Saturday, March 22, 2008

52/9 - Easter bread

Well, this was supposed to be a create52 post, but it doesnae seem to be working at the moment.

52/9 Easter bread

So here goes. In Germany, my cousin can usually be relied on the make a scrumptious vegan easter bread big enough to feed a small country, so that everybody can happily spend the easter weekend eating. Here, I'm on my own, so I had to finally get off my bum and get my own.

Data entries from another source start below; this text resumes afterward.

-- pv_equiv track=rewrite | github.com/yuhui15/CMPUT-497-Assignment-3 | ExpandNet/ExpandNet-main/align_utils.py | consecutive_subsequences
-- ===== SOURCE A (Python) =====
-- def consecutive_subsequences(nums):
--
--     if not nums:
--         return []
--
--     nums = sorted(set(nums))  # Sort and remove duplicates
--     subsequences = []
--     start = 0
--
--     for i in range(1, len(nums) + 1):
--         # If end of list or break in adjacency
--         if i == len(nums) or nums[i] != nums[i - 1] + 1:
--             segment = nums[start:i]
--             # Generate all subsequences of length >= 2 from the segment
--             for j in range(len(segment)):
--                 for k in range(j + 2, len(segment) + 1):
--                     subsequences.append(segment[j:k])
--             start = i
--
--     return subsequences
-- ===== SOURCE B (Python) =====
-- def consecutive_subsequences(nums):
--     if not nums:
--         return []
--     out = []
--     rest = sorted(set(nums))
--     while rest:
--         prefix = [rest[0]]
--         for y in rest[1:]:
--             if y != prefix[-1] + 1:
--                 break
--             prefix = prefix + [y]
--             out.append(prefix)
--         rest = rest[1:]
--     return out
-- ===== Notes on version B (the rewrite author's own statement) =====
-- stated objective: alternative
-- what changed: A detects maximal consecutive segments with an index break-scan and then emits every length>=2 slice of each segment via a nested j,k double loop; B never finds segments: for each start it grows a single prefix forward element by element while adjacency holds, appending the growing prefix, with no index arithmetic or slicing of the sorted array.
import Mathlib
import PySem

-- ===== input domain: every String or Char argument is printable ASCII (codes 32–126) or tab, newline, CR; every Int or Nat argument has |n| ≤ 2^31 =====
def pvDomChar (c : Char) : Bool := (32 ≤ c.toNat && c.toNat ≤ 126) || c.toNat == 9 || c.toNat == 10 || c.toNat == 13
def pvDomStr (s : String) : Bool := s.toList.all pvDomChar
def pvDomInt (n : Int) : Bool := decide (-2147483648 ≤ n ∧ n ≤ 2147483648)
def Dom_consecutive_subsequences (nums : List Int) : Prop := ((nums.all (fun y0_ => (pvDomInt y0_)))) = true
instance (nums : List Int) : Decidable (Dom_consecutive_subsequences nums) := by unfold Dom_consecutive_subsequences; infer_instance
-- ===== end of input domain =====

-- B replaces A's break-scan for maximal segments plus nested j,k slice loops by a per-start
-- forward walk that grows one prefix while adjacency holds (objective: alternative, same cost).

-- ===== PORT A =====
-- inner double loop of A: for j in range(len(segment)): for k in range(j+2, len(segment)+1): append segment[j:k]
def pvInnerA (segment : List Int) (subs : List (List Int)) : List (List Int) :=
  (PySem.List.pyRange 0 (segment.length : Int) 1).foldl
    (fun subs j =>
      (PySem.List.pyRange (j + 2) ((segment.length : Int) + 1) 1).foldl
        (fun subs k => subs ++ [PySem.List.slice segment (some j) (some k)]) subs)
    subs

-- one iteration of A's loop over i in range(1, len(nums)+1)
def pvStepA (xs : List Int) (s : List (List Int) × Int) (i : Int) : List (List Int) × Int :=
  if i = (xs.length : Int) ∨
     PySem.List.pyGetD xs i 0 ≠ PySem.List.pyGetD xs (i - 1) 0 + 1 then
    (pvInnerA (PySem.List.slice xs (some s.2) (some i)) s.1, i)
  else s

def consecutive_subsequences (nums : List Int) : List (List Int) :=
  if nums = [] then []
  else
    let xs := PySem.List.sorted (PySem.Set.ofList nums) (fun x => x) false
    ((PySem.List.pyRange 1 ((xs.length : Int) + 1) 1).foldl (pvStepA xs) ([], 0)).1

-- ===== PORT B =====
-- B's inner for-loop over rest[1:] with break: grow prefix while y == prefix[-1] + 1
def pvGrowB (pre : List Int) (rest : List Int) (out : List (List Int)) : List (List Int) :=
  match rest with
  | [] => out
  | y :: t =>
    if y ≠ PySem.List.pyGetD pre (-1) 0 + 1 then out
    else pvGrowB (pre ++ [y]) t (out ++ [pre ++ [y]])

-- B's outer while-loop over the suffixes of the sorted deduplicated list
def pvOuterB (rest : List Int) (out : List (List Int)) : List (List Int) :=
  match rest with
  | [] => out
  | x :: t => pvOuterB t (pvGrowB [x] t out)

def consecutive_subsequences_alt (nums : List Int) : List (List Int) :=
  if nums = [] then []
  else pvOuterB (PySem.List.sorted (PySem.Set.ofList nums) (fun x => x) false) []

-- ===== PRECONDITION & SPEC =====
def Spec_consecutive_subsequences (nums : List Int) (out : List (List Int)) : Prop := out = consecutive_subsequences_alt nums
instance (nums : List Int) (out : List (List Int)) : Decidable (Spec_consecutive_subsequences nums out) := by unfold Spec_consecutive_subsequences; infer_instance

I used this recipe as a starting point, but couldn't be arsed with the potato faff in the dough, and left the prunes out of the filling. I added about 1 1/2 Tablespoons of toasted oatmeal, to thicken it up, though. Oh, and I halfed the recipe, as well.

If this doesn't make sense to you, here's the recipe:

500g flour
100g sugar
100g (I think) margarine
1 packet of fast action dry yeast
about 3/4 cup of handwarm soyamilk
Mix everything together and leave to rise, either in a warm place for a couple of hours, or over night in the fridge, which is what I did.

3/4 cup pecans, chopped and toasted
3/4 cup poppy seeds
3/8 cup sugar
1 heaped tablespoon of margarine
1/4 cup soyamilk
1 1/2 tablespoons of oatmeal, toasted
grated zest of one lemon
1/2 teaspoon cinnamon

52/9 - Easter bread

After it's risen, split the dough in 3, roll each third into a rectangle, spread with 1/3 of the filling and roll up. Place the 3 strands onto a baking tray and braid them - you can stick the ends together by brushing them with a bit of soyamilk.

Bake for about 50 mins, at gas mark 4 - I turned it down to about 3.5 after about 30 mins, though, to avoid it getting too dark.

Ice with a simple icing sugar/ lemon juice mix.

52/9 - Easter bread

As you can see, it split a bit during baking. If you want to avoid that, maybe keeping the dough quite thick and the rolls quite loose might help. It tastes yummy, anyways!